• **ABOUT THIS TASK**
Starting at the first line of the data below, repeat each line word for word up to and including the line with "import Mathlib".

--- SOURCE MATERIAL ---

-- pv_equiv track=rewrite | github.com/dariodinizg/galpao | comission.py | table_to_dictionary
-- ===== SOURCE A (Python) =====
-- def table_to_dictionary(key_list, val_list):
--     my_lista = sorted(list(set(key_list)))
--     table_dictionary = {}
--     for turma in my_lista:
--         values = []
--         table_dictionary[turma.rstrip().lstrip()] = None
--         for row in val_list:
--             if row[0] == turma:
--                 values.append([row[1],row[2],row[3],row[4], row[5], row[6], row[7]])
--         table_dictionary[turma] = values[:]
--
--     return table_dictionary
-- ===== SOURCE B (Python) =====
-- def table_to_dictionary(key_list, val_list):
--     groups = {}
--     for row in val_list:
--         groups[row[0]] = groups.get(row[0], []) + [row[1:8]]
--     return {k: groups.get(k, []) for k in sorted(set(key_list))}
-- ===== Notes on version B (the rewrite author's own statement) =====
-- stated objective: faster
-- what changed: B replaces A's rescan of val_list for every distinct key (O(K*N)) by one grouping pass over val_list into a dict keyed by row[0], then reads each sorted key out of that dict (O(N + K log K)).
-- outside the precondition, e.g. on table_to_dictionary([' a'], []): A returns {'a': None, ' a': []}, B returns {' a': []}; on table_to_dictionary([], [[]]): A returns {}, B raises IndexError
import Mathlib
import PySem

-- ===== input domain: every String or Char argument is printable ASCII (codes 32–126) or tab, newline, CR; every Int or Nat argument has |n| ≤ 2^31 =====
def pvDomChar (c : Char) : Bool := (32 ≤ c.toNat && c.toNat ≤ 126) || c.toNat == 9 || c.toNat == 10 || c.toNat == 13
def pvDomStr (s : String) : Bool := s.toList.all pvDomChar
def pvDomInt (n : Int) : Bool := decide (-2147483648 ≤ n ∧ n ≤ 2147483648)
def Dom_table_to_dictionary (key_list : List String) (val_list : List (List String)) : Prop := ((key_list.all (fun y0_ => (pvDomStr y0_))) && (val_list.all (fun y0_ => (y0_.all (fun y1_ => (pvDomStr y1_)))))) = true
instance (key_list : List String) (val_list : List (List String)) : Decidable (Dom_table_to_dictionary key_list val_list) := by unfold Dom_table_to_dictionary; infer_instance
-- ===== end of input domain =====

-- B groups val_list in ONE pass into a dict keyed by row[0] and then reads each sorted key out of it,
-- instead of A's rescan of val_list for every distinct key (measurably faster: asymptotic).


-- ===== PORT A =====
def table_to_dictionary (key_list : List String) (val_list : List (List String)) : List (String × List (List String)) :=
  let my_lista := PySem.List.sorted (PySem.Set.ofList key_list) (fun x => x)
  let table_dictionary := my_lista.foldl
    (fun (d : PySem.Dict String (List (List String))) turma =>
      let values := val_list.foldl
        (fun vs row =>
          if PySem.List.pyGetD row 0 "" == turma then
            vs ++ [[PySem.List.pyGetD row 1 "", PySem.List.pyGetD row 2 "", PySem.List.pyGetD row 3 "",
                    PySem.List.pyGetD row 4 "", PySem.List.pyGetD row 5 "", PySem.List.pyGetD row 6 "",
                    PySem.List.pyGetD row 7 ""]]
          else vs) []
      -- table_dictionary[turma.rstrip().lstrip()] = None — the None is represented by []; inside
      -- Pre_ the stripped key equals turma, so this entry is always overwritten by the line below
      let d := d.insert (PySem.Str.lstrip (PySem.Str.rstrip turma)) []
      d.insert turma values)
    PySem.Dict.empty
  table_dictionary.items
  -- row[i] is ported as pyGetD row i ""; Pre_ puts every access in range, so the default is never taken

-- ===== PORT B =====
def table_to_dictionary_alt (key_list : List String) (val_list : List (List String)) : List (String × List (List String)) :=
  let groups := val_list.foldl
    (fun (g : PySem.Dict String (List (List String))) row =>
      g.modify (PySem.List.pyGetD row 0 "") [] (fun vs => vs ++ [PySem.List.slice row (some 1) (some 8)]))
    PySem.Dict.empty
  (PySem.List.sorted (PySem.Set.ofList key_list) (fun x => x)).map (fun k => (k, groups.getD k []))

-- ===== PRECONDITION & SPEC =====
-- Pre_ excludes (a) inputs where A raises IndexError (an empty row while key_list is nonempty, or a
-- row with fewer than 8 fields whose row[0] occurs in key_list), (b) key lists containing a key with
-- leading/trailing whitespace, on which A returns a dict carrying a None value (not a list) under the
-- stripped key, and (c) empty-row inputs with key_list = [], where A returns {} without ever touching
-- the rows but B's single pass raises IndexError on row[0].
def Pre_table_to_dictionary (key_list : List String) (val_list : List (List String)) : Prop :=
  (∀ row ∈ val_list, row ≠ [] ∧ (row.getD 0 "" ∈ key_list → 8 ≤ row.length)) ∧
  (∀ k ∈ key_list, PySem.Str.lstrip (PySem.Str.rstrip k) = k)
instance (key_list : List String) (val_list : List (List String)) : Decidable (Pre_table_to_dictionary key_list val_list) := by unfold Pre_table_to_dictionary; infer_instance
def pvWitness_table_to_dictionary : List String × List (List String) :=
  (["b", "a"], [["a", "1", "2", "3", "4", "5", "6", "7"], ["c", "9"]])

def Spec_table_to_dictionary (key_list : List String) (val_list : List (List String)) (out : List (String × List (List String))) : Prop := out = table_to_dictionary_alt key_list val_list
instance (key_list : List String) (val_list : List (List String)) (out : List (String × List (List String))) : Decidable (Spec_table_to_dictionary key_list val_list out) := by unfold Spec_table_to_dictionary; infer_instance

-- ===== CLAIM (what is proved, stated in full; the proofs are below) =====
def Claim_equal_table_to_dictionary : Prop := ∀ (key_list : List String) (val_list : List (List String)), Dom_table_to_dictionary key_list val_list → Pre_table_to_dictionary key_list val_list → Spec_table_to_dictionary key_list val_list (table_to_dictionary key_list val_list)
-- ===== LEMMAS AND PROOFS =====

-- proof-only names for A's inner accumulation and B's group dict
def pvValuesA (val_list : List (List String)) (turma : String) : List (List String) :=
  val_list.foldl
    (fun vs row =>
      if PySem.List.pyGetD row 0 "" == turma then
        vs ++ [[PySem.List.pyGetD row 1 "", PySem.List.pyGetD row 2 "", PySem.List.pyGetD row 3 "",
                PySem.List.pyGetD row 4 "", PySem.List.pyGetD row 5 "", PySem.List.pyGetD row 6 "",
                PySem.List.pyGetD row 7 ""]]
      else vs) []

def pvGroupsB (val_list : List (List String)) : PySem.Dict String (List (List String)) :=
  val_list.foldl
    (fun (g : PySem.Dict String (List (List String))) row =>
      g.modify (PySem.List.pyGetD row 0 "") [] (fun vs => vs ++ [PySem.List.slice row (some 1) (some 8)]))
    PySem.Dict.empty

-- the 7 explicit accesses row[1]…row[7] of A equal B's slice row[1:8] on rows of length ≥ 8
lemma seven_eq_slice (row : List String) (h : 8 ≤ row.length) :
    [PySem.List.pyGetD row 1 "", PySem.List.pyGetD row 2 "", PySem.List.pyGetD row 3 "",
     PySem.List.pyGetD row 4 "", PySem.List.pyGetD row 5 "", PySem.List.pyGetD row 6 "",
     PySem.List.pyGetD row 7 ""] = PySem.List.slice row (some 1) (some 8) := by
  rw [PySem.List.slice_toNat row (by norm_num) (by norm_num)]
  match row, h with
  | a0 :: a1 :: a2 :: a3 :: a4 :: a5 :: a6 :: a7 :: rest, _ =>
    norm_num [PySem.List.pyGetD_ofNat', List.take]
    rw [show Int.toNat 8 - 1 = 7 from rfl]
    rfl

-- what B's one-pass group dict holds at any key: the rows matching that key, sliced
lemma pvGroupsB_getD (val_list : List (List String)) (k : String) :
    (pvGroupsB val_list).getD k []
      = (val_list.filter (fun row => PySem.List.pyGetD row 0 "" == k)).map
          (fun row => PySem.List.slice row (some 1) (some 8)) := by
  have hmapfold :
      List.foldl
        (fun (d : PySem.Dict String (List (List String))) p => d.modify p.1 [] (fun vs => vs ++ [p.2]))
        PySem.Dict.empty
        (val_list.map (fun row => (PySem.List.pyGetD row 0 "", PySem.List.slice row (some 1) (some 8))))
      = List.foldl
        (fun (g : PySem.Dict String (List (List String))) row =>
          g.modify (PySem.List.pyGetD row 0 "") [] (fun vs => vs ++ [PySem.List.slice row (some 1) (some 8)]))
        PySem.Dict.empty val_list :=
    List.foldl_map (f := fun row => (PySem.List.pyGetD row 0 "", PySem.List.slice row (some 1) (some 8)))
      (g := fun (d : PySem.Dict String (List (List String))) p => d.modify p.1 [] (fun vs => vs ++ [p.2]))
  unfold pvGroupsB
  rw [← hmapfold, PySem.Dict.getD_foldl_modify_append, PySem.Dict.getD_empty,
    List.filter_map, List.map_map]
  simp [Function.comp_def]

-- ===== VERDICT (by name: the statement is the Claim_ definition above) =====
theorem table_to_dictionary_spec : Claim_equal_table_to_dictionary := by
  intro key_list val_list _ hpre
  obtain ⟨hrows, hstrip⟩ := hpre
  unfold Spec_table_to_dictionary table_to_dictionary table_to_dictionary_alt
  show (List.foldl
      (fun (d : PySem.Dict String (List (List String))) turma =>
        (d.insert (PySem.Str.lstrip (PySem.Str.rstrip turma)) []).insert turma (pvValuesA val_list turma))
      PySem.Dict.empty (PySem.List.sorted (PySem.Set.ofList key_list) (fun x => x))).items
    = (PySem.List.sorted (PySem.Set.ofList key_list) (fun x => x)).map
        (fun k => (k, (pvGroupsB val_list).getD k []))
  set L := PySem.List.sorted (PySem.Set.ofList key_list) (fun x : String => x) with hL
  have hsub : ∀ k ∈ L, k ∈ key_list := by
    intro k hk
    exact (PySem.Set.mem_ofList key_list k).1
      ((PySem.List.mem_sorted (PySem.Set.ofList key_list) (fun x => x) false k).1 hk)
  have hnd : L.Nodup :=
    ((PySem.List.sorted_perm (PySem.Set.ofList key_list) (fun x : String => x) false).nodup_iff).2
      (PySem.Set.nodup_ofList key_list)
  -- inside Pre_ the strip is the identity, so the None entry is overwritten in place
  have hfold : L.foldl
      (fun (d : PySem.Dict String (List (List String))) turma =>
        (d.insert (PySem.Str.lstrip (PySem.Str.rstrip turma)) []).insert turma (pvValuesA val_list turma))
      PySem.Dict.empty
      = L.foldl (fun d turma => d.insert turma (pvValuesA val_list turma)) PySem.Dict.empty := by
    refine PySem.List.foldl_congr_mem L _ _ _ ?_
    intro d turma hmem
    rw [hstrip turma (hsub turma hmem), PySem.Dict.insert_insert_self]
  -- A's dict loop inserts fresh distinct keys, so its items list is a map over L
  have hitems : (L.foldl (fun (d : PySem.Dict String (List (List String))) turma =>
        d.insert turma (pvValuesA val_list turma)) PySem.Dict.empty).items
      = L.map (fun k => (k, pvValuesA val_list k)) := by
    have := PySem.Dict.items_foldl_insert_fresh L (fun k => k) (pvValuesA val_list) PySem.Dict.empty
      (fun a _ => PySem.Dict.contains_empty a) (by simpa using hnd)
    simpa using this
  rw [hfold, hitems]
  refine List.map_congr_left ?_
  intro k hk
  refine Prod.ext rfl ?_
  show pvValuesA val_list k = _
  rw [pvGroupsB_getD, pvValuesA,
    PySem.List.foldl_append_if (fun row => PySem.List.pyGetD row 0 "" == k)]
  simp only [List.nil_append]
  refine List.map_congr_left ?_
  intro row hrow
  have hrmem : row ∈ val_list := List.mem_of_mem_filter hrow
  have heq : PySem.List.pyGetD row 0 "" = k := by
    have := List.of_mem_filter hrow
    simpa using this
  have hlen : 8 ≤ row.length := by
    refine (hrows row hrmem).2 ?_
    rw [← PySem.List.pyGetD_zero, heq]
    exact hsub k hk
  exact seven_eq_slice row hlen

---

• **EXERCISE ANSWER**
-- pv_equiv track=rewrite | github.com/dariodinizg/galpao | comission.py | table_to_dictionary
-- ===== SOURCE A (Python) =====
-- def table_to_dictionary(key_list, val_list):
--     my_lista = sorted(list(set(key_list)))
--     table_dictionary = {}
--     for turma in my_lista:
--         values = []
--         table_dictionary[turma.rstrip().lstrip()] = None
--         for row in val_list:
--             if row[0] == turma:
--                 values.append([row[1],row[2],row[3],row[4], row[5], row[6], row[7]])
--         table_dictionary[turma] = values[:]
--
--     return table_dictionary
-- ===== SOURCE B (Python) =====
-- def table_to_dictionary(key_list, val_list):
--     groups = {}
--     for row in val_list:
--         groups[row[0]] = groups.get(row[0], []) + [row[1:8]]
--     return {k: groups.get(k, []) for k in sorted(set(key_list))}
-- ===== Notes on version B (the rewrite author's own statement) =====
-- stated objective: faster
-- what changed: B replaces A's rescan of val_list for every distinct key (O(K*N)) by one grouping pass over val_list into a dict keyed by row[0], then reads each sorted key out of that dict (O(N + K log K)).
-- outside the precondition, e.g. on table_to_dictionary([' a'], []): A returns {'a': None, ' a': []}, B returns {' a': []}; on table_to_dictionary([], [[]]): A returns {}, B raises IndexError
import Mathlib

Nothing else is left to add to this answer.